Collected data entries
- - - - - - -

-- pv_equiv track=rewrite | github.com/allchemy-net/yieldPrediction | loader.py | _getConditionChangesPos
-- ===== SOURCE A (Python) =====
-- def _getConditionChangesPos(conds, rxes):
--     changesPos = dict()
--     for poz, cnd in enumerate(conds[1:], 1):
--         if cnd != conds[poz-1]:
--             rxsmi, _ = rxes[poz-1]
--             _, target = rxsmi.split('>>')
--             if '.' in target:
--                 raise NotImplementedError
--             changesPos[poz-1] = target
--     return changesPos
-- ===== SOURCE B (Python) =====
-- def _getConditionChangesPos(conds, rxes):
--     # Group conds into runs of equal values, then walk the runs keeping a
--     # cumulative offset; each run after the first starts a change whose
--     # recorded position is the last index of the previous run (offset-1).
--     runs = []
--     for c in conds:
--         if runs and runs[-1][0] == c:
--             runs[-1][1] += 1
--         else:
--             runs.append([c, 1])
--     changes = {}
--     offset = 0
--     first = True
--     for _, n in runs:
--         if not first:
--             rxsmi, _ = rxes[offset - 1]
--             _, target = rxsmi.split('>>')
--             if '.' in target:
--                 raise NotImplementedError
--             changes[offset - 1] = target
--         first = False
--         offset += n
--     return changes
-- ===== Notes on version B (the rewrite author's own statement) =====
-- stated objective: alternative
-- what changed: Replaces the adjacent-pair comparison loop with run-length grouping: conds is first compressed into runs of equal values, then a second pass over the runs records each change at cumulative-offset-1, the last index of the preceding run.
import Mathlib
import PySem

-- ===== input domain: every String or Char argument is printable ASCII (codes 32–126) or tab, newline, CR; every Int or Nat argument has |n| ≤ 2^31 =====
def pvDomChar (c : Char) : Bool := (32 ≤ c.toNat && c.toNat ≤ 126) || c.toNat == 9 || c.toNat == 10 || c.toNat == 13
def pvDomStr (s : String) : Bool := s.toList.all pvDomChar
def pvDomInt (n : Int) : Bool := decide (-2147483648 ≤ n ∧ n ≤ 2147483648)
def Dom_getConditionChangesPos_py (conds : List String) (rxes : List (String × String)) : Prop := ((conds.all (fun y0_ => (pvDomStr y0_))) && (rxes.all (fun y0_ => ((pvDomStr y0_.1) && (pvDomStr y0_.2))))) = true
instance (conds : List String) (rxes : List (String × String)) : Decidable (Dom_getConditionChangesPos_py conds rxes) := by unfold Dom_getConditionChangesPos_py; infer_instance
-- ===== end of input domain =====

-- B replaces A's adjacent-pair comparison with run-length grouping plus a cumulative
-- offset over the runs (an alternative decomposition of the same O(n) task).


-- ===== PORT A =====
-- the loop body of A ('none' = the iteration raised: IndexError / ValueError / NotImplementedError)
def stepA (conds : List String) (rxes : List (String × String))
    (st : Option (PySem.Dict Int String)) (pc : Int × String) : Option (PySem.Dict Int String) :=
  match st with
  | none => none
  | some d =>
    if pc.2 != PySem.List.pyGetD conds (pc.1 - 1) "" then
      match PySem.List.pyGet? rxes (pc.1 - 1) with
      | none => none                                   -- rxes[poz-1]: IndexError
      | some rx =>
        match PySem.Str.split? rx.1 ">>" with          -- rxsmi.split('>>')
        | some [_, target] =>
          if PySem.Str.isIn "." target then none       -- raise NotImplementedError
          else some (d.insert (pc.1 - 1) target)       -- changesPos[poz-1] = target
        | _ => none                                    -- '_, target = …': ValueError
    else some d

def getConditionChangesPos_py (conds : List String) (rxes : List (String × String)) : List (Int × String) :=
  match (PySem.List.enumerate (PySem.List.slice conds (some 1) none) 1).foldl
      (stepA conds rxes) (some PySem.Dict.empty) with
  | some d => d.items
  | none => []

-- ===== PORT B =====
-- runs-building loop body: 'if runs and runs[-1][0] == c: runs[-1][1] += 1 else: runs.append([c, 1])'
def runStep (runs : List (String × Int)) (c : String) : List (String × Int) :=
  match runs.getLast? with
  | some (c', n) => if c' == c then runs.dropLast ++ [(c', n + 1)] else runs ++ [(c, 1)]
  | none => runs ++ [(c, 1)]

-- second loop of B over the runs, carrying (offset, first, changes); 'none' = raised
def emitRuns (rxes : List (String × String)) :
    List (String × Int) → Int → Bool → Option (PySem.Dict Int String) → Option (PySem.Dict Int String)
  | [], _, _, st => st
  | (_, n) :: rs, off, first, st =>
    emitRuns rxes rs (off + n) false
      (if first then st
       else
         match st with
         | none => none
         | some d =>
           match PySem.List.pyGet? rxes (off - 1) with
           | none => none
           | some rx =>
             match PySem.Str.split? rx.1 ">>" with
             | some [_, target] =>
               if PySem.Str.isIn "." target then none
               else some (d.insert (off - 1) target)
             | _ => none)

def getConditionChangesPos_py_alt (conds : List String) (rxes : List (String × String)) : List (Int × String) :=
  match emitRuns rxes (conds.foldl runStep []) 0 true (some PySem.Dict.empty) with
  | some d => d.items
  | none => []

-- ===== PRECONDITION & SPEC =====
-- Pre_ excludes exactly the inputs on which the Python A raises: at some change position i
-- (conds[i+1] ≠ conds[i]) either i ≥ len(rxes) (IndexError), or rxes[i][0].split('>>') has
-- not exactly two parts (ValueError), or the target part contains '.' (NotImplementedError).
def Pre_getConditionChangesPos_py (conds : List String) (rxes : List (String × String)) : Prop :=
  ∀ i ∈ List.range (conds.length - 1),
    conds.getD (i + 1) "" ≠ conds.getD i "" →
      i < rxes.length ∧
      ((PySem.Str.split? (rxes.getD i ("", "")).1 ">>").getD []).length = 2 ∧
      PySem.Str.isIn "." (((PySem.Str.split? (rxes.getD i ("", "")).1 ">>").getD []).getD 1 "") = false

instance (conds : List String) (rxes : List (String × String)) : Decidable (Pre_getConditionChangesPos_py conds rxes) := by
  unfold Pre_getConditionChangesPos_py; infer_instance

def pvWitness_getConditionChangesPos_py : List String × (List (String × String)) :=
  (["a", "b"], [("x>>y", "z")])

def Spec_getConditionChangesPos_py (conds : List String) (rxes : List (String × String)) (out : List (Int × String)) : Prop := out = getConditionChangesPos_py_alt conds rxes
instance (conds : List String) (rxes : List (String × String)) (out : List (Int × String)) : Decidable (Spec_getConditionChangesPos_py conds rxes out) := by unfold Spec_getConditionChangesPos_py; infer_instance

-- ===== CLAIM (what is proved, stated in full; the proofs are below) =====
def Claim_equal_getConditionChangesPos_py : Prop := ∀ (conds : List String) (rxes : List (String × String)), Dom_getConditionChangesPos_py conds rxes → Pre_getConditionChangesPos_py conds rxes → Spec_getConditionChangesPos_py conds rxes (getConditionChangesPos_py conds rxes)

-- ===== LEMMAS AND PROOFS =====

-- the boundary action both loops perform at change position i (proof-side abbreviation)
def bStep (rxes : List (String × String)) (i : Int)
    (st : Option (PySem.Dict Int String)) : Option (PySem.Dict Int String) :=
  match st with
  | none => none
  | some d =>
    match PySem.List.pyGet? rxes i with
    | none => none
    | some rx =>
      match PySem.Str.split? rx.1 ">>" with
      | some [_, target] =>
        if PySem.Str.isIn "." target then none
        else some (d.insert i target)
      | _ => none

-- A's loop, rephrased as structural recursion carrying (previous element, its index)
def specA (rxes : List (String × String)) (st : Option (PySem.Dict Int String))
    (i : Int) (prev : String) : List String → Option (PySem.Dict Int String)
  | [] => st
  | c :: cs => specA rxes (if c == prev then st else bStep rxes i st) (i + 1) c cs

-- cons-structured run-length encoding (what conds.foldl runStep [] computes)
def glue (p : String × Int) (rs : List (String × Int)) : List (String × Int) :=
  match rs with
  | (c', m) :: rest => if c' == p.1 then (p.1, p.2 + m) :: rest else p :: rs
  | [] => [p]

def runsC : List String → List (String × Int)
  | [] => []
  | c :: cs => glue (c, 1) (runsC cs)

lemma glue_glue (c : String) (n m : Int) (rs : List (String × Int)) :
    glue (c, n) (glue (c, m) rs) = glue (c, n + m) rs := by
  cases rs with
  | nil => simp [glue]
  | cons p rest =>
    obtain ⟨c', k⟩ := p
    by_cases h : c' = c
    · subst h; simp [glue]; ring
    · simp [glue, h]

lemma glue_ne (c : String) (n : Int) (d : String) (k : Int) (rs : List (String × Int))
    (h : c ≠ d) : glue (c, n) (glue (d, k) rs) = (c, n) :: glue (d, k) rs := by
  cases rs with
  | nil => simp [glue, Ne.symm h]
  | cons p rest =>
    obtain ⟨c', j⟩ := p
    by_cases h' : c' = d <;> simp [glue, h', Ne.symm h]

lemma foldl_runStep (cs : List String) :
    ∀ (pre : List (String × Int)) (c : String) (n : Int),
      cs.foldl runStep (pre ++ [(c, n)]) = pre ++ glue (c, n) (runsC cs) := by
  induction cs with
  | nil => intro pre c n; simp [runsC, glue]
  | cons d cs' ih =>
    intro pre c n
    by_cases h : c = d
    · subst h
      have hstep : runStep (pre ++ [(c, n)]) c = pre ++ [(c, n + 1)] := by
        simp [runStep]
      calc List.foldl runStep (pre ++ [(c, n)]) (c :: cs')
          = List.foldl runStep (pre ++ [(c, n + 1)]) cs' := by rw [List.foldl_cons, hstep]
        _ = pre ++ glue (c, n + 1) (runsC cs') := ih pre c (n + 1)
        _ = pre ++ glue (c, n) (runsC (c :: cs')) := by
              rw [runsC, glue_glue]
    · have hstep : runStep (pre ++ [(c, n)]) d = (pre ++ [(c, n)]) ++ [(d, 1)] := by
        simp [runStep, h]
      calc List.foldl runStep (pre ++ [(c, n)]) (d :: cs')
          = List.foldl runStep ((pre ++ [(c, n)]) ++ [(d, 1)]) cs' := by
              rw [List.foldl_cons, hstep]
        _ = (pre ++ [(c, n)]) ++ glue (d, 1) (runsC cs') := ih (pre ++ [(c, n)]) d 1
        _ = pre ++ glue (c, n) (runsC (d :: cs')) := by
              rw [runsC, glue_ne c n d 1 _ h]
              simp

lemma runs_eq (conds : List String) : conds.foldl runStep [] = runsC conds := by
  cases conds with
  | nil => rfl
  | cons c cs =>
    have h0 : runStep [] c = [] ++ [(c, 1)] := by simp [runStep]
    simp only [List.foldl_cons, h0]
    simpa [runsC] using foldl_runStep cs [] c 1

lemma runsC_cons_head (c : String) (cs : List String) :
    ∃ m rest, runsC (c :: cs) = (c, m) :: rest := by
  show ∃ m rest, glue (c, 1) (runsC cs) = (c, m) :: rest
  cases h : runsC cs with
  | nil => exact ⟨1, [], by simp [glue]⟩
  | cons p rest =>
    obtain ⟨c', k⟩ := p
    by_cases h' : c' = c
    · exact ⟨1 + k, rest, by simp [glue, h']⟩
    · exact ⟨1, (c', k) :: rest, by simp [glue, h']⟩

lemma emitRuns_false_cons (rxes : List (String × String)) (c : String) (m : Int)
    (rest : List (String × Int)) (off : Int) (st : Option (PySem.Dict Int String)) :
    emitRuns rxes ((c, m) :: rest) off false st
      = emitRuns rxes ((c, m) :: rest) off true (bStep rxes (off - 1) st) := by
  cases st <;> rfl

-- B's run walk equals A's element walk
lemma emit_eq_specA (rxes : List (String × String)) (cs : List String) :
    ∀ (prev : String) (i : Int) (st : Option (PySem.Dict Int String)),
      emitRuns rxes (runsC (prev :: cs)) i true st = specA rxes st i prev cs := by
  induction cs with
  | nil =>
    intro prev i st
    show emitRuns rxes (glue (prev, 1) (runsC [])) i true st = st
    simp [runsC, glue, emitRuns]
  | cons c cs' ih =>
    intro prev i st
    obtain ⟨m, rest, hr⟩ := runsC_cons_head c cs'
    by_cases h : c = prev
    · subst h
      have h1 : runsC (c :: c :: cs') = (c, 1 + m) :: rest := by
        show glue (c, 1) (runsC (c :: cs')) = _
        rw [hr]; simp [glue]
      have h2 : specA rxes st i c (c :: cs') = specA rxes st (i + 1) c cs' := by
        simp [specA]
      rw [h1, h2, ← ih c (i + 1) st, hr]
      show emitRuns rxes rest (i + (1 + m)) false st = emitRuns rxes rest (i + 1 + m) false st
      congr 1
      ring
    · have h1 : runsC (prev :: c :: cs') = (prev, 1) :: (c, m) :: rest := by
        show glue (prev, 1) (runsC (c :: cs')) = _
        rw [hr]; simp [glue, h]
      have h2 : specA rxes st i prev (c :: cs') = specA rxes (bStep rxes i st) (i + 1) c cs' := by
        simp [specA, h]
      have h3 : emitRuns rxes ((prev, 1) :: (c, m) :: rest) i true st
          = emitRuns rxes ((c, m) :: rest) (i + 1) false st := rfl
      have h4 := emitRuns_false_cons rxes c m rest (i + 1) st
      have hi : i + 1 - 1 = i := by ring
      rw [h1, h2, h3, h4, hi, ← ih c (i + 1) (bStep rxes i st), hr]

-- A's enumerate fold equals the element walk
lemma foldA_eq_specA (conds : List String) (rxes : List (String × String)) (cs : List String) :
    ∀ (k : Nat) (st : Option (PySem.Dict Int String)), conds.drop (k + 1) = cs →
      (PySem.List.enumerate cs ((k : Int) + 1)).foldl (stepA conds rxes) st
        = specA rxes st (k : Int) (conds.getD k "") cs := by
  induction cs with
  | nil => intro k st _; simp [PySem.List.enumerate, specA]
  | cons c cs' ih =>
    intro k st hdrop
    have hget : conds.getD (k + 1) "" = c := by
      have h0 : conds[k + 1]? = (conds.drop (k + 1))[0]? := by
        rw [List.getElem?_drop]
      rw [hdrop] at h0
      simp at h0
      simp [List.getD, h0]
    have hdrop' : conds.drop (k + 1 + 1) = cs' := by
      have h5 : conds.drop (k + 1 + 1) = (conds.drop (k + 1)).drop 1 := by
        rw [List.drop_drop]
      rw [h5, hdrop]; rfl
    rw [PySem.List.enumerate_cons, List.foldl_cons]
    have hstep : stepA conds rxes st ((k : Int) + 1, c)
        = if c == conds.getD k "" then st else bStep rxes (k : Int) st := by
      have hk : ((k : Int) + 1) - 1 = (k : Int) := by ring
      cases st with
      | none => cases hb : (c == conds.getD k "") <;> simp [stepA, bStep]
      | some d =>
        show (if c != PySem.List.pyGetD conds ((k : Int) + 1 - 1) "" then _ else _) = _
        rw [hk, PySem.List.pyGetD_natCast]
        by_cases hb : c = conds.getD k ""
        · simp [hb]
        · simp [bStep]
    have hcast : ((k : Int) + 1) + 1 = ((k + 1 : Nat) : Int) + 1 := by push_cast; ring
    have hcast2 : ((k + 1 : Nat) : Int) = (k : Int) + 1 := by push_cast; ring
    rw [hstep, hcast, ih (k + 1) _ hdrop', hget, hcast2]
    rw [specA]

-- the two ports agree on ALL inputs (both encode a raise as 'none')
lemma ports_eq (conds : List String) (rxes : List (String × String)) :
    getConditionChangesPos_py conds rxes = getConditionChangesPos_py_alt conds rxes := by
  unfold getConditionChangesPos_py getConditionChangesPos_py_alt
  rw [PySem.List.slice_from conds (by norm_num : (0 : Int) ≤ 1), runs_eq]
  cases conds with
  | nil => rfl
  | cons c cs =>
    have hA : (PySem.List.enumerate ((c :: cs).drop (1 : Int).toNat) 1).foldl
        (stepA (c :: cs) rxes) (some PySem.Dict.empty)
        = specA rxes (some PySem.Dict.empty) 0 c cs := by
      simpa using foldA_eq_specA (c :: cs) rxes cs 0 (some PySem.Dict.empty) rfl
    rw [hA, ← emit_eq_specA rxes cs c 0 (some PySem.Dict.empty)]

-- ===== VERDICT (by name: the statement is the Claim_ definition above) =====
theorem getConditionChangesPos_py_spec : Claim_equal_getConditionChangesPos_py := by
  intro conds rxes _ _
  show getConditionChangesPos_py conds rxes = getConditionChangesPos_py_alt conds rxes
  exact ports_eq conds rxes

- - - - - - -

Work instruction: Could you set down, exactly as written, the lines above between the one holding "rw [h5, hdrop]; rfl" and the one holding "cases st with", inclusive, and nothing more?

Solution to this problem:
      rw [h5, hdrop]; rfl
    rw [PySem.List.enumerate_cons, List.foldl_cons]
    have hstep : stepA conds rxes st ((k : Int) + 1, c)
        = if c == conds.getD k "" then st else bStep rxes (k : Int) st := by
      have hk : ((k : Int) + 1) - 1 = (k : Int) := by ring
      cases st with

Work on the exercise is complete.